▶ [Task prompt]
The following data has a line with "else if p.2 = ','" and a line with "(some start) none]". Write out exactly those lines and all the lines between them.

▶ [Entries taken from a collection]
-- pv_equiv track=rewrite | github.com/TheGammaSqueeze/GammaOSDistribution | tools/security/gdb/parameters_extract.py | parse_function_arguments
-- ===== SOURCE A (Python) =====
-- def parse_function_arguments(func_info):
--     """
--     Parses the output of 'whatis' command into a list of arguments
--     "void (teststruct)" --> ["teststruct"]
--     "int (int (*)(int, char **, char **), int, char **, int (*)(int, char **, char **),
--     void (*)(void), void (*)(void), void *)" --> ['int (*)(int, char **, char **)',
--     'int', 'char **', 'int (*)(int, char **, char **)', 'void (*)(void)',
--     'void (*)(void)', ' void *']
--
--     Args:
--         func_info: (string) output of gdb's 'whatis' command for a function
--     Returns:
--         parsed_params: (list) parsed parameters of the function
--     """
--     if '(' not in func_info:
--         return []
--     func_params = func_info[func_info.index('(')+1:-1]
--     parentheses_count = 0
--     current_param = ""
--     parsed_params = []
--
--     for token in func_params:
--         # Essentially trying to get the data types from a function declaration
--         if token == '(':
--             parentheses_count += 1
--         elif token == ')':
--             parentheses_count -= 1
--
--         # If we are not inside any paren and see a ',' it signals the start of
--         #the next parameter
--         if token == ',' and parentheses_count == 0:
--             parsed_params.append(current_param.strip())
--             current_param = ""
--         else:
--             current_param += token
--
--     parsed_params.append(current_param)
--     return parsed_params
-- ===== SOURCE B (Python) =====
-- def parse_function_arguments(func_info):
--     if '(' not in func_info:
--         return []
--     func_params = func_info[func_info.index('(')+1:-1]
--     # pass 1: record positions of every comma at parenthesis depth 0
--     depth = 0
--     cuts = []
--     for i, ch in enumerate(func_params):
--         if ch == '(':
--             depth += 1
--         elif ch == ')':
--             depth -= 1
--         elif ch == ',' and depth == 0:
--             cuts.append(i)
--     # pass 2: slice between boundaries; every segment stripped except the last
--     parsed_params = []
--     start = 0
--     for c in cuts:
--         parsed_params.append(func_params[start:c].strip())
--         start = c + 1
--     parsed_params.append(func_params[start:])
--     return parsed_params
-- ===== Notes on version B (the rewrite author's own statement) =====
-- stated objective: alternative
-- what changed: Replaces the single character-by-character fold that accumulates the current parameter string with a two-pass index scheme: one pass records the positions of depth-0 commas, a second pass slices the string between consecutive boundaries (stripping all but the final segment).
import Mathlib
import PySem

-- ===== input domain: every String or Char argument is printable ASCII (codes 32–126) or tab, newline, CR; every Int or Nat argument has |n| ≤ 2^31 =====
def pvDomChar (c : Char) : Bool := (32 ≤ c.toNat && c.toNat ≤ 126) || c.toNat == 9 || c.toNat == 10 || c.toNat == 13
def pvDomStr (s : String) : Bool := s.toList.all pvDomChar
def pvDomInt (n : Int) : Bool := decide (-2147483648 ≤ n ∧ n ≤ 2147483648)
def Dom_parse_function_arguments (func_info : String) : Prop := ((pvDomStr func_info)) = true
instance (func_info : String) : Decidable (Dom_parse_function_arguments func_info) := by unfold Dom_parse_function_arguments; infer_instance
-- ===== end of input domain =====

-- B replaces A's one-pass accumulator fold by a two-pass scheme (record depth-0 comma
-- positions, then slice between boundaries); 'alternative' objective, same cost.

-- ===== PORT A =====
-- Python A's loop body: update parentheses_count, then either cut (strip & flush) or extend current_param.
def pvStepA (st : Int × List Char × List (List Char)) (token : Char) :
    Int × List Char × List (List Char) :=
  let d := if token = '(' then st.1 + 1 else if token = ')' then st.1 - 1 else st.1
  if token = ',' ∧ d = 0 then (d, [], st.2.2 ++ [PySem.Chars.strip st.2.1])
  else (d, st.2.1 ++ [token], st.2.2)

def parse_function_arguments (func_info : String) : List String :=
  let cs := func_info.toList
  if PySem.Chars.isIn ['('] cs = false then []
  else
    let func_params := PySem.List.slice cs (some (PySem.Chars.find cs ['('] + 1)) (some (-1))
    let st := func_params.foldl pvStepA (0, ([] : List Char), ([] : List (List Char)))
    (st.2.2 ++ [st.2.1]).map (fun l => String.ofList l)

-- ===== PORT B =====
-- pass 1 body: track depth, append the index of each depth-0 comma
def pvStepB (st : Int × List Int) (p : Int × Char) : Int × List Int :=
  if p.2 = '(' then (st.1 + 1, st.2)
  else if p.2 = ')' then (st.1 - 1, st.2)
  else if p.2 = ',' ∧ st.1 = 0 then (st.1, st.2 ++ [p.1])
  else st

-- pass 2: slice between consecutive boundaries; final segment unstripped
def pvBuildB (S : List Char) (start : Int) : List Int → List (List Char)
  | [] => [PySem.List.slice S (some start) none]
  | c :: rest => PySem.Chars.strip (PySem.List.slice S (some start) (some c)) :: pvBuildB S (c + 1) rest

def parse_function_arguments_alt (func_info : String) : List String :=
  let cs := func_info.toList
  if PySem.Chars.isIn ['('] cs then
    let s := PySem.List.slice cs (some (PySem.Chars.find cs ['('] + 1)) (some (-1))
    let cuts := ((PySem.List.enumerate s 0).foldl pvStepB (0, ([] : List Int))).2
    (pvBuildB s 0 cuts).map (fun l => String.ofList l)
  else []

-- ===== PRECONDITION & SPEC =====
def Spec_parse_function_arguments (func_info : String) (out : List String) : Prop := out = parse_function_arguments_alt func_info
instance (func_info : String) (out : List String) : Decidable (Spec_parse_function_arguments func_info out) := by unfold Spec_parse_function_arguments; infer_instance

-- ===== CLAIM (what is proved, stated in full; the proofs are below) =====
def Claim_equal_parse_function_arguments : Prop := ∀ (func_info : String), Dom_parse_function_arguments func_info → Spec_parse_function_arguments func_info (parse_function_arguments func_info)

-- ===== LEMMAS AND PROOFS =====

-- common specification: split at depth-0 commas, stripping all but the final segment
def pvSplit (d : Int) (cur : List Char) : List Char → List (List Char)
  | [] => [cur]
  | c :: r =>
    let d' := if c = '(' then d + 1 else if c = ')' then d - 1 else d
    if c = ',' ∧ d' = 0 then PySem.Chars.strip cur :: pvSplit d' [] r
    else pvSplit d' (cur ++ [c]) r

lemma pvStepA_split (s : List Char) : ∀ (d : Int) (cur : List Char) (parsed : List (List Char)),
    (s.foldl pvStepA (d, cur, parsed)).2.2 ++ [(s.foldl pvStepA (d, cur, parsed)).2.1]
      = parsed ++ pvSplit d cur s := by
  induction s with
  | nil => intro d cur parsed; simp [pvSplit]
  | cons c r ih =>
    intro d cur parsed
    simp only [List.foldl_cons, pvSplit]
    by_cases h : c = ',' ∧ (if c = '(' then d + 1 else if c = ')' then d - 1 else d) = 0
    · obtain ⟨hc, hd⟩ := h
      subst hc
      rw [if_neg (by decide), if_neg (by decide)] at hd
      subst hd
      simp [pvStepA, ih]
    · simp [pvStepA, h, ih]

-- the recursive form of pass 1's fold
def pvCuts (d : Int) : List (Int × Char) → List Int
  | [] => []
  | (i, c) :: r =>
    if c = '(' then pvCuts (d + 1) r
    else if c = ')' then pvCuts (d - 1) r
    else if c = ',' ∧ d = 0 then i :: pvCuts d r
    else pvCuts d r

lemma pvStepB_cuts (e : List (Int × Char)) : ∀ (d : Int) (acc : List Int),
    (e.foldl pvStepB (d, acc)).2 = acc ++ pvCuts d e := by
  induction e with
  | nil => intro d acc; simp [pvCuts]
  | cons p r ih =>
    intro d acc
    obtain ⟨i, c⟩ := p
    simp only [List.foldl_cons, pvCuts]
    by_cases h1 : c = '('
    · simp [pvStepB, h1, ih]
    · by_cases h2 : c = ')'
      · simp [pvStepB, h2, ih]
      · by_cases h3 : c = ',' ∧ d = 0
        · simp [pvStepB, h3, ih]
        · simp [pvStepB, h1, h2, h3, ih]

lemma pvBuild_split (t : List Char) : ∀ (P Q : List Char) (d : Int),
    pvBuildB (Q ++ P ++ t) (Q.length : Int)
        (pvCuts d (PySem.List.enumerate t ((Q.length : Int) + (P.length : Int))))
      = pvSplit d P t := by
  induction t with
  | nil =>
    intro P Q d
    simp [pvBuildB, pvSplit, PySem.List.enumerate, pvCuts,
      PySem.List.slice_from_natCast]
  | cons c r ih =>
    intro P Q d
    rw [PySem.List.enumerate_cons]
    by_cases h1 : c = '('
    · subst h1
      have key := ih (P ++ ['(']) Q (d + 1)
      rw [show Q ++ (P ++ ['(']) ++ r = Q ++ P ++ '(' :: r by simp,
          show (Q.length : Int) + (((P ++ ['(']).length : Nat) : Int)
             = (Q.length : Int) + (P.length : Int) + 1 by push_cast [List.length_append, List.length_cons, List.length_nil]; ring] at key
      simpa [pvCuts, pvSplit] using key
    · by_cases h2 : c = ')'
      · subst h2
        have key := ih (P ++ [')']) Q (d - 1)
        rw [show Q ++ (P ++ [')']) ++ r = Q ++ P ++ ')' :: r by simp,
            show (Q.length : Int) + (((P ++ [')']).length : Nat) : Int)
               = (Q.length : Int) + (P.length : Int) + 1 by push_cast [List.length_append, List.length_cons, List.length_nil]; ring] at key
        simpa [pvCuts, pvSplit] using key
      · by_cases h3 : c = ',' ∧ d = 0
        · obtain ⟨hc, hd⟩ := h3
          subst hc; subst hd
          have hsl : PySem.List.slice (Q ++ P ++ ',' :: r) (some (Q.length : Int))
              (some ((Q.length : Int) + (P.length : Int))) = P := by
            rw [show (Q.length : Int) + (P.length : Int)
                  = ((Q.length + P.length : Nat) : Int) by push_cast; ring,
                PySem.List.slice_natCast]
            simp
          have key := ih [] (Q ++ P ++ [',']) 0
          rw [show Q ++ P ++ [','] ++ ([] : List Char) ++ r = Q ++ P ++ ',' :: r by simp,
              show ((Q ++ P ++ [',']).length : Int) + (([] : List Char).length : Int)
                 = (Q.length : Int) + (P.length : Int) + 1 by push_cast [List.length_append, List.length_cons, List.length_nil]; ring,
              show ((Q ++ P ++ [',']).length : Int)
                 = (Q.length : Int) + (P.length : Int) + 1 by push_cast [List.length_append, List.length_cons, List.length_nil]; ring] at key
          simp only [pvCuts, pvSplit, pvBuildB, Char.reduceEq, if_false, and_true, if_pos]
          rw [hsl, key]
        · have key := ih (P ++ [c]) Q d
          rw [show Q ++ (P ++ [c]) ++ r = Q ++ P ++ c :: r by simp,
              show (Q.length : Int) + (((P ++ [c]).length : Nat) : Int)
                 = (Q.length : Int) + (P.length : Int) + 1 by push_cast [List.length_append, List.length_cons, List.length_nil]; ring] at key
          simpa [pvCuts, pvSplit, h1, h2, h3] using key

-- ===== VERDICT (by name: the statement is the Claim_ definition above) =====
theorem parse_function_arguments_spec : Claim_equal_parse_function_arguments := by
  intro func_info _
  unfold Spec_parse_function_arguments parse_function_arguments parse_function_arguments_alt
  by_cases h : PySem.Chars.isIn ['('] func_info.toList
  · simp only [h, Bool.true_eq_false, reduceIte]
    congr 1
    rw [pvStepA_split, pvStepB_cuts]
    have := pvBuild_split
      (PySem.List.slice func_info.toList (some (PySem.Chars.find func_info.toList ['('] + 1)) (some (-1)))
      [] [] 0
    simpa using this.symm
  · simp [h]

▶ [Exercise output]
  else if p.2 = ',' ∧ st.1 = 0 then (st.1, st.2 ++ [p.1])
  else st

-- pass 2: slice between consecutive boundaries; final segment unstripped
def pvBuildB (S : List Char) (start : Int) : List Int → List (List Char)
  | [] => [PySem.List.slice S (some start) none]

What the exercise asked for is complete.